ABOUT THIS EXERCISE ▸
Look below for the line that has "instance (now : Int) (target : Int) : Decidable". Set down the lines from there through the line that has "if bigger = smaller", exactly as written.

DATA RECORDS Block Start

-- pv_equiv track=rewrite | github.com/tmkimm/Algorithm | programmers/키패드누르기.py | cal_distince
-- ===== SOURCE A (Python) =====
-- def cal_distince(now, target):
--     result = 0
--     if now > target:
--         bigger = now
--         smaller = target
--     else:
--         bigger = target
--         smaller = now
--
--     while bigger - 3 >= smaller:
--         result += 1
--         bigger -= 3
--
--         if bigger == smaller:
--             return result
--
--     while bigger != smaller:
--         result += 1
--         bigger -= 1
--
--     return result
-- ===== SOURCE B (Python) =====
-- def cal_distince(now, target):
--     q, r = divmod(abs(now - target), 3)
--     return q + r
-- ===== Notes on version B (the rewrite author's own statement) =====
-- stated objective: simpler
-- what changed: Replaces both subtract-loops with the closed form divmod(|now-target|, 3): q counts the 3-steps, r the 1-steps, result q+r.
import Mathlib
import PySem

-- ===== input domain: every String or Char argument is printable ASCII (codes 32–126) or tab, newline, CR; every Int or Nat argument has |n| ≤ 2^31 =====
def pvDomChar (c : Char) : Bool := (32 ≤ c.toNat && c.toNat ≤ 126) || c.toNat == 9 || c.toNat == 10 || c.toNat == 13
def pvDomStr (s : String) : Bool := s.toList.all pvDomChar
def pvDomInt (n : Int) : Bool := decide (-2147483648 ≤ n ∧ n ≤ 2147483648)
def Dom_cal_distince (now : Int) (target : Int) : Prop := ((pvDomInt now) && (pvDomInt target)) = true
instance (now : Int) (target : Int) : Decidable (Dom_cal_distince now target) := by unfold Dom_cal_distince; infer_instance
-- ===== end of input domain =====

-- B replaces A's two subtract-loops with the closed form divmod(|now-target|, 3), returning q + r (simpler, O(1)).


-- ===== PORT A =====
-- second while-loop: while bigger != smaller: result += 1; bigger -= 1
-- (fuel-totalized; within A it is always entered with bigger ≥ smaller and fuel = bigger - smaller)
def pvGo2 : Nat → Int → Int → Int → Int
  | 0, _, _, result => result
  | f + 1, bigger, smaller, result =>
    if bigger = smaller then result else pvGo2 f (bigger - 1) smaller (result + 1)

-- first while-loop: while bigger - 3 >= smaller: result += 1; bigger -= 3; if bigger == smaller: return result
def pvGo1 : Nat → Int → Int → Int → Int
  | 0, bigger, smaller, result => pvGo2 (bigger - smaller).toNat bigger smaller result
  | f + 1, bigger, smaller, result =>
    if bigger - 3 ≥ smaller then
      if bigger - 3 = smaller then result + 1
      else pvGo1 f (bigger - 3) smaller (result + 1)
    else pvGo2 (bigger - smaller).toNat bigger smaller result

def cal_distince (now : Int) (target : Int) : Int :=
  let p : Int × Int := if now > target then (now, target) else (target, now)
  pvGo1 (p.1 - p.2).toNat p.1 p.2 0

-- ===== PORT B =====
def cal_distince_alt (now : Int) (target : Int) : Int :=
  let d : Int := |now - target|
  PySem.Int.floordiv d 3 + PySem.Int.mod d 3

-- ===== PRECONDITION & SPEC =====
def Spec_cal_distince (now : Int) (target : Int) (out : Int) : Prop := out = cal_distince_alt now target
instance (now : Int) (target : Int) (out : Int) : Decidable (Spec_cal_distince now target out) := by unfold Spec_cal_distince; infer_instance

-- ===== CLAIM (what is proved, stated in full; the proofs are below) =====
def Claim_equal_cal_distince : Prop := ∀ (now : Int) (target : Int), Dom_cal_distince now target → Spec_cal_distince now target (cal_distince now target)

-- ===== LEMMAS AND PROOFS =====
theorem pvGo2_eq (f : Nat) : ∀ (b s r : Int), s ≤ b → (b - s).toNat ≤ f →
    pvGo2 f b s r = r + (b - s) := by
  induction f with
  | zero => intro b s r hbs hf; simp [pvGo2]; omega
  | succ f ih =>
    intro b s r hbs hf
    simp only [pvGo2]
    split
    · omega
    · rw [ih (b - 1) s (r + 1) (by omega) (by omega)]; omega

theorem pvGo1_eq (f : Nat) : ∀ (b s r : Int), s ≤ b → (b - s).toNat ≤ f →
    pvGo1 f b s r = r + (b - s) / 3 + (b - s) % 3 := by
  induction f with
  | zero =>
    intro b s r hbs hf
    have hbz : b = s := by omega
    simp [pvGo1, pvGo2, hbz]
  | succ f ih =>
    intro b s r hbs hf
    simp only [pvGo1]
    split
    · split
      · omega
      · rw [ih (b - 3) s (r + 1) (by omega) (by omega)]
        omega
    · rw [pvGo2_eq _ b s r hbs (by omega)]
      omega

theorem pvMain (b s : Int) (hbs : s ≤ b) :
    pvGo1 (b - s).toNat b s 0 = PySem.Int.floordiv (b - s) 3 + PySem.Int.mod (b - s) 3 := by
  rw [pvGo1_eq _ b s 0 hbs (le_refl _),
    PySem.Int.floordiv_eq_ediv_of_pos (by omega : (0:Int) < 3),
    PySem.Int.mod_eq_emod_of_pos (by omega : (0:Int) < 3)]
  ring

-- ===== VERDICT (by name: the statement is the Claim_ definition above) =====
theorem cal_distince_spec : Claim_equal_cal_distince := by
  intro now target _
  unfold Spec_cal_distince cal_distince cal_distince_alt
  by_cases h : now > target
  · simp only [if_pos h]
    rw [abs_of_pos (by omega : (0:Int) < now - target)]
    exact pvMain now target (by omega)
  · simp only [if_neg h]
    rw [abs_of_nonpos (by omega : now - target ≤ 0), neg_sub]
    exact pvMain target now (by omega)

DATA RECORDS Block End

ANSWER SPACE ▸
instance (now : Int) (target : Int) : Decidable (Dom_cal_distince now target) := by unfold Dom_cal_distince; infer_instance
-- ===== end of input domain =====

-- B replaces A's two subtract-loops with the closed form divmod(|now-target|, 3), returning q + r (simpler, O(1)).


-- ===== PORT A =====
-- second while-loop: while bigger != smaller: result += 1; bigger -= 1
-- (fuel-totalized; within A it is always entered with bigger ≥ smaller and fuel = bigger - smaller)
def pvGo2 : Nat → Int → Int → Int → Int
  | 0, _, _, result => result
  | f + 1, bigger, smaller, result =>
    if bigger = smaller then result else pvGo2 f (bigger - 1) smaller (result + 1)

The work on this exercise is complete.